#### [Your goal]
Report every line of the data that includes "instead".

══ Data extracts ══

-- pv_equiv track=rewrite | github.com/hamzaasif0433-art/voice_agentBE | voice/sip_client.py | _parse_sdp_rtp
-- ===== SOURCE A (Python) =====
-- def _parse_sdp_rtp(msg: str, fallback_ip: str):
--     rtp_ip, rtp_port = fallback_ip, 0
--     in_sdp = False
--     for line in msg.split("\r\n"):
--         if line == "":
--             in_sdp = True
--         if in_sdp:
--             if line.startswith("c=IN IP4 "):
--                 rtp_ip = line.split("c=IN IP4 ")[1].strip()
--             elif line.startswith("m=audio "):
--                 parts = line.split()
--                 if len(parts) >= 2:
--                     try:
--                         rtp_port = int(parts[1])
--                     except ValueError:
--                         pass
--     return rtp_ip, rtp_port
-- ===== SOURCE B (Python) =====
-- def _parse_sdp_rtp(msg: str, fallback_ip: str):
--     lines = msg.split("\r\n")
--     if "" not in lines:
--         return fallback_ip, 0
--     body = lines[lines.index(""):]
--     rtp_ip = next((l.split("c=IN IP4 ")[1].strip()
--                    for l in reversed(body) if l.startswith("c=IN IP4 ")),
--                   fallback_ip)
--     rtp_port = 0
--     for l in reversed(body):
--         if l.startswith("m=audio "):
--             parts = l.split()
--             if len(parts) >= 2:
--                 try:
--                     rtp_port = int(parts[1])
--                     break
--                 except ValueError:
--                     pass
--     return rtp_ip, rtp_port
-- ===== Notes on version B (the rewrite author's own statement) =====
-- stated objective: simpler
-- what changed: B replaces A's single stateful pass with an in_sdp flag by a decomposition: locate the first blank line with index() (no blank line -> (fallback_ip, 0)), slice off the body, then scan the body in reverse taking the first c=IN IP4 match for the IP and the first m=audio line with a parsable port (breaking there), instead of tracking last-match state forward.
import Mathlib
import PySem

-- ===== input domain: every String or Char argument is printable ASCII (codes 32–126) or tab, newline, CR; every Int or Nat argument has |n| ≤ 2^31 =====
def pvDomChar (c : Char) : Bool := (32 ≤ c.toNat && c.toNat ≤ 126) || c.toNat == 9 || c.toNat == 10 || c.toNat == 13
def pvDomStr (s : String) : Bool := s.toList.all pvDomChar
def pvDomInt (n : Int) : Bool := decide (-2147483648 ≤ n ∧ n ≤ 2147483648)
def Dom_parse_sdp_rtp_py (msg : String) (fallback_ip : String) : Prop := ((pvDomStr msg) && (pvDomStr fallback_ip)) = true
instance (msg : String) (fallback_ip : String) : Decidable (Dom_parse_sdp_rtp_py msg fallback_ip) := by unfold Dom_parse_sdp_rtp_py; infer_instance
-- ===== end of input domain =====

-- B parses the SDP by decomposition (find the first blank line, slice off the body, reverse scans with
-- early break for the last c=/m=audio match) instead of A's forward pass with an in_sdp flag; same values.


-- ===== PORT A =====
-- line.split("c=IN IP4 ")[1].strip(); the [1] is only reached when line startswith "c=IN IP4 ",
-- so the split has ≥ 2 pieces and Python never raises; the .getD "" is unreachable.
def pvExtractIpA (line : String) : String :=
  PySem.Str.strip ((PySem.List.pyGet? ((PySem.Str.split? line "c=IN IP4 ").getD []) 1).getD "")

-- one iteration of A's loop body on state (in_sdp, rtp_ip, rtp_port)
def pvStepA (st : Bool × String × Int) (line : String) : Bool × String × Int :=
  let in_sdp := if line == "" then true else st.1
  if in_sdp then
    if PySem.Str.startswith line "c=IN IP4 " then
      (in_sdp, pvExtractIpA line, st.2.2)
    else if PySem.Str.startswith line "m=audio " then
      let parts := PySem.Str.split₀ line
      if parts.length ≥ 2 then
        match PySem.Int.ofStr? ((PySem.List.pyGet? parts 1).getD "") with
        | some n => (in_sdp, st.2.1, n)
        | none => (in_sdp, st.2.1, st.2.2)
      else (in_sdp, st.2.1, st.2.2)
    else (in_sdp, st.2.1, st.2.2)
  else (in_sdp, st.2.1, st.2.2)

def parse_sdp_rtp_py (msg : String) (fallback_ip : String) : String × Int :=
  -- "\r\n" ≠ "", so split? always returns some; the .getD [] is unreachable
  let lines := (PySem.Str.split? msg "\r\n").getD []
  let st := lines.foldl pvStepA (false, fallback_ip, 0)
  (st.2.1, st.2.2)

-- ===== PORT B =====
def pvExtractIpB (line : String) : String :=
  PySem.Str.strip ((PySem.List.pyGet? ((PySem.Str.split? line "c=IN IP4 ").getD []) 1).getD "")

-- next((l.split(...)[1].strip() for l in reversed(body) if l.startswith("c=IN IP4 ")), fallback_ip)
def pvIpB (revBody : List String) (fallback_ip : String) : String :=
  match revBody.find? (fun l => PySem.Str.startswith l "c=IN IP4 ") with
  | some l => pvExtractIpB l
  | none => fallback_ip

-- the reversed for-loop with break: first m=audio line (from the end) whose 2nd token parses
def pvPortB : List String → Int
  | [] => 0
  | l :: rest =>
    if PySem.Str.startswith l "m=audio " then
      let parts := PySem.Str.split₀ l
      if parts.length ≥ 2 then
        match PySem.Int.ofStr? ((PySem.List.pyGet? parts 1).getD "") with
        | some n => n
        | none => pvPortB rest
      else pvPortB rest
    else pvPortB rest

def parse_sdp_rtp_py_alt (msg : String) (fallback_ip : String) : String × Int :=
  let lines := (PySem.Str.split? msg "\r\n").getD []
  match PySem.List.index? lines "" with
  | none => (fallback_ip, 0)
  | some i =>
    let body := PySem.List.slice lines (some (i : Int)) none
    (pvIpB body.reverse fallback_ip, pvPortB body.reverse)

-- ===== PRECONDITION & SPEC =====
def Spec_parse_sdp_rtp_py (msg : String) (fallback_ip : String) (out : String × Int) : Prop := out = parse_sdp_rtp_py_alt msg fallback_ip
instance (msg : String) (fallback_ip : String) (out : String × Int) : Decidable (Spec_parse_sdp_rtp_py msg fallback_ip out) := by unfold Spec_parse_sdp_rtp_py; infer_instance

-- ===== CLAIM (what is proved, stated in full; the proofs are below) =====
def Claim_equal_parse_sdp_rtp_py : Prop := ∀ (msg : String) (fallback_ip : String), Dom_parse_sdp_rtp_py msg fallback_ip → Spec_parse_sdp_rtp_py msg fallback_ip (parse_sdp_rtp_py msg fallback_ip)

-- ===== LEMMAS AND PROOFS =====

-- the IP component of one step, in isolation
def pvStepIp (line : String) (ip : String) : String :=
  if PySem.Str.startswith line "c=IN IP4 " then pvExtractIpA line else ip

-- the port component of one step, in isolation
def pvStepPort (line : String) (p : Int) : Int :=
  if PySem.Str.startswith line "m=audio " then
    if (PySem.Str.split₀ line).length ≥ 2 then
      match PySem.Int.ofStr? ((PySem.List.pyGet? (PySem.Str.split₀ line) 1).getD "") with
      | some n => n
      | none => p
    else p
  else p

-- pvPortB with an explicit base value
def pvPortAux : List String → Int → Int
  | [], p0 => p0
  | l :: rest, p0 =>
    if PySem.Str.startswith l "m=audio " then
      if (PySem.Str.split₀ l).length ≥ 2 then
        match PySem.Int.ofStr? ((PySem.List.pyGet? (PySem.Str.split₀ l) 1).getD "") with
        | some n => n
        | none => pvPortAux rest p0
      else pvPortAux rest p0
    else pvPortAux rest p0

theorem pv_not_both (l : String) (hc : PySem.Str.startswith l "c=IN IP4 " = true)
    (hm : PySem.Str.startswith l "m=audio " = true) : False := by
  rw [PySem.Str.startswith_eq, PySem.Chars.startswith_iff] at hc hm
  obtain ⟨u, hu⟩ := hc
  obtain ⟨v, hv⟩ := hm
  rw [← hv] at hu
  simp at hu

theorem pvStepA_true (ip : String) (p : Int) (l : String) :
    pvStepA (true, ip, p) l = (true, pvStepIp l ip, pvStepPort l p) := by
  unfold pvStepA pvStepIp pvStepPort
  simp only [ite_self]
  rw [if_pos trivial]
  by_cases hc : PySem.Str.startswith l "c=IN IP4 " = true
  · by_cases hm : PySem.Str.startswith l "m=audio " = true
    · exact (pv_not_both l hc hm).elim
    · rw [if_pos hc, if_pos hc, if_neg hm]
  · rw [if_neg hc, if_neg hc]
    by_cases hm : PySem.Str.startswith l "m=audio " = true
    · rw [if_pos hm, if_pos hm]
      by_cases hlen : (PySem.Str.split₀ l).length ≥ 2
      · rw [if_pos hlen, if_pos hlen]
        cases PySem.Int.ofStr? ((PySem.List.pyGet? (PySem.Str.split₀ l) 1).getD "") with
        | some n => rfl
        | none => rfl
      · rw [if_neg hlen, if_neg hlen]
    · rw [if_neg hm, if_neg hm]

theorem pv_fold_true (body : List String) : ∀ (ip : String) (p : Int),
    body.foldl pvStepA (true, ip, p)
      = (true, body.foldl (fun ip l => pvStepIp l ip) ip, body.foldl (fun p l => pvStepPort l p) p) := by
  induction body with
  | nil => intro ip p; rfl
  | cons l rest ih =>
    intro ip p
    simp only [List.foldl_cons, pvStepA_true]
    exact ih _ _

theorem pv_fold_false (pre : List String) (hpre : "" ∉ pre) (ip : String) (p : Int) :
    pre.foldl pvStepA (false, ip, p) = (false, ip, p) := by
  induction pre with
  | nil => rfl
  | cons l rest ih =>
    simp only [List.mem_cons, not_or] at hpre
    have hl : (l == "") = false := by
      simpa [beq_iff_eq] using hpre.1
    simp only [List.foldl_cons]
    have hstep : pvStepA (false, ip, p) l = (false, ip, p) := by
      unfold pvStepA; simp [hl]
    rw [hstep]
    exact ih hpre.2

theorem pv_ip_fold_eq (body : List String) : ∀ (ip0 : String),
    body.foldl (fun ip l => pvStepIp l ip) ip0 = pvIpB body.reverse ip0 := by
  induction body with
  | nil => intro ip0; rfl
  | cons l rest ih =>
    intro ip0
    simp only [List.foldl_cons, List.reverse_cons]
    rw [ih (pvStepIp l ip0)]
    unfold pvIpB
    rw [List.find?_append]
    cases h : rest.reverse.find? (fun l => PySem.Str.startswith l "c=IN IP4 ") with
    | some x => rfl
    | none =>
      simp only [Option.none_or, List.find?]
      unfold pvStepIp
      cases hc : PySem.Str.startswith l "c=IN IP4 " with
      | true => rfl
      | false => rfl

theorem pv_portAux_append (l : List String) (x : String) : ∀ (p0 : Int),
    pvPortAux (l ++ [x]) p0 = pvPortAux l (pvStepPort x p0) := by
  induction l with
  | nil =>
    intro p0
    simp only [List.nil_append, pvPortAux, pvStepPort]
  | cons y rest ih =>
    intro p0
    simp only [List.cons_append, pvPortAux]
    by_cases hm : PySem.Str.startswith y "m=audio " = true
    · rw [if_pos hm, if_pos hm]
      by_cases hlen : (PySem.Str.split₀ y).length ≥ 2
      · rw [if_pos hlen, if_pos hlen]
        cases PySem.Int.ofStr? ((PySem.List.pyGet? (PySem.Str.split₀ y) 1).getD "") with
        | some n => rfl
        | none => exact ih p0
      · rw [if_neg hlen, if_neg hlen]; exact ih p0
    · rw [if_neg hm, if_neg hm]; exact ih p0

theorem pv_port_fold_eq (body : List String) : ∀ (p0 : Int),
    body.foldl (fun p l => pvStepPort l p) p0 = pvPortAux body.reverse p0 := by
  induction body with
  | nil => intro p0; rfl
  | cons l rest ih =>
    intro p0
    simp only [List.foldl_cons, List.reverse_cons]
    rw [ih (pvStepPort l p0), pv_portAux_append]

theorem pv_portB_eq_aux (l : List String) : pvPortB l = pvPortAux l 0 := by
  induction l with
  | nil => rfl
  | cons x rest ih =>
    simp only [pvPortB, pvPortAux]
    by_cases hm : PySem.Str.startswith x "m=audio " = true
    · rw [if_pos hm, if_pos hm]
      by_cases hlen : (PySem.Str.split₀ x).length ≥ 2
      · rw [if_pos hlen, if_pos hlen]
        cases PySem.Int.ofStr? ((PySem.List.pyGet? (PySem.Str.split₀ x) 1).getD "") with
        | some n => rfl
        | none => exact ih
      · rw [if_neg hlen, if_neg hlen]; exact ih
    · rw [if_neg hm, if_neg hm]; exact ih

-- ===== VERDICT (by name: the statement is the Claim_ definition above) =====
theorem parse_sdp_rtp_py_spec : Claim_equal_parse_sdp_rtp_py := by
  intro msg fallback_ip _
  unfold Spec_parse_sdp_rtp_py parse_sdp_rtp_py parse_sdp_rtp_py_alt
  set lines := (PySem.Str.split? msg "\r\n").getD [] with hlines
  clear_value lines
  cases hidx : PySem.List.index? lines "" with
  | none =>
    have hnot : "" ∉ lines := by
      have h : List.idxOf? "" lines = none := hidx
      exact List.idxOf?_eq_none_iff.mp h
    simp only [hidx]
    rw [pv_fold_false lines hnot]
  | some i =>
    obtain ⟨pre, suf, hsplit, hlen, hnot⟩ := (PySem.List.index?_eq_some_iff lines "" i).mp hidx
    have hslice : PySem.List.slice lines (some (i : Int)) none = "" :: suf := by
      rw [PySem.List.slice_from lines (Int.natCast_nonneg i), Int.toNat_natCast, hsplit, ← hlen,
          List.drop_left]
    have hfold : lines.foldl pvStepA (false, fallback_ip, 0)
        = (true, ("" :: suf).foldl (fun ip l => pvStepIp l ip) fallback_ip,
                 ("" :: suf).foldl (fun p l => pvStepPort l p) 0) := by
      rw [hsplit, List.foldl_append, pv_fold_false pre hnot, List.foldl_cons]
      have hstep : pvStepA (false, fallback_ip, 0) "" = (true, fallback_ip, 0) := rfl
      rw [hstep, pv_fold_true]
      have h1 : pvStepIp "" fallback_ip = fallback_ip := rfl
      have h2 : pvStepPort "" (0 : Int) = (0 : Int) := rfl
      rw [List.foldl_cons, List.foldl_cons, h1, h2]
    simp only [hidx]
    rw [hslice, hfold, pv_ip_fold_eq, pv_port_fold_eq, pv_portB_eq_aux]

═══

#### [Solution to the problem]
-- what changed: B replaces A's single stateful pass with an in_sdp flag by a decomposition: locate the first blank line with index() (no blank line -> (fallback_ip, 0)), slice off the body, then scan the body in reverse taking the first c=IN IP4 match for the IP and the first m=audio line with a parsable port (breaking there), instead of tracking last-match state forward.
-- early break for the last c=/m=audio match) instead of A's forward pass with an in_sdp flag; same values.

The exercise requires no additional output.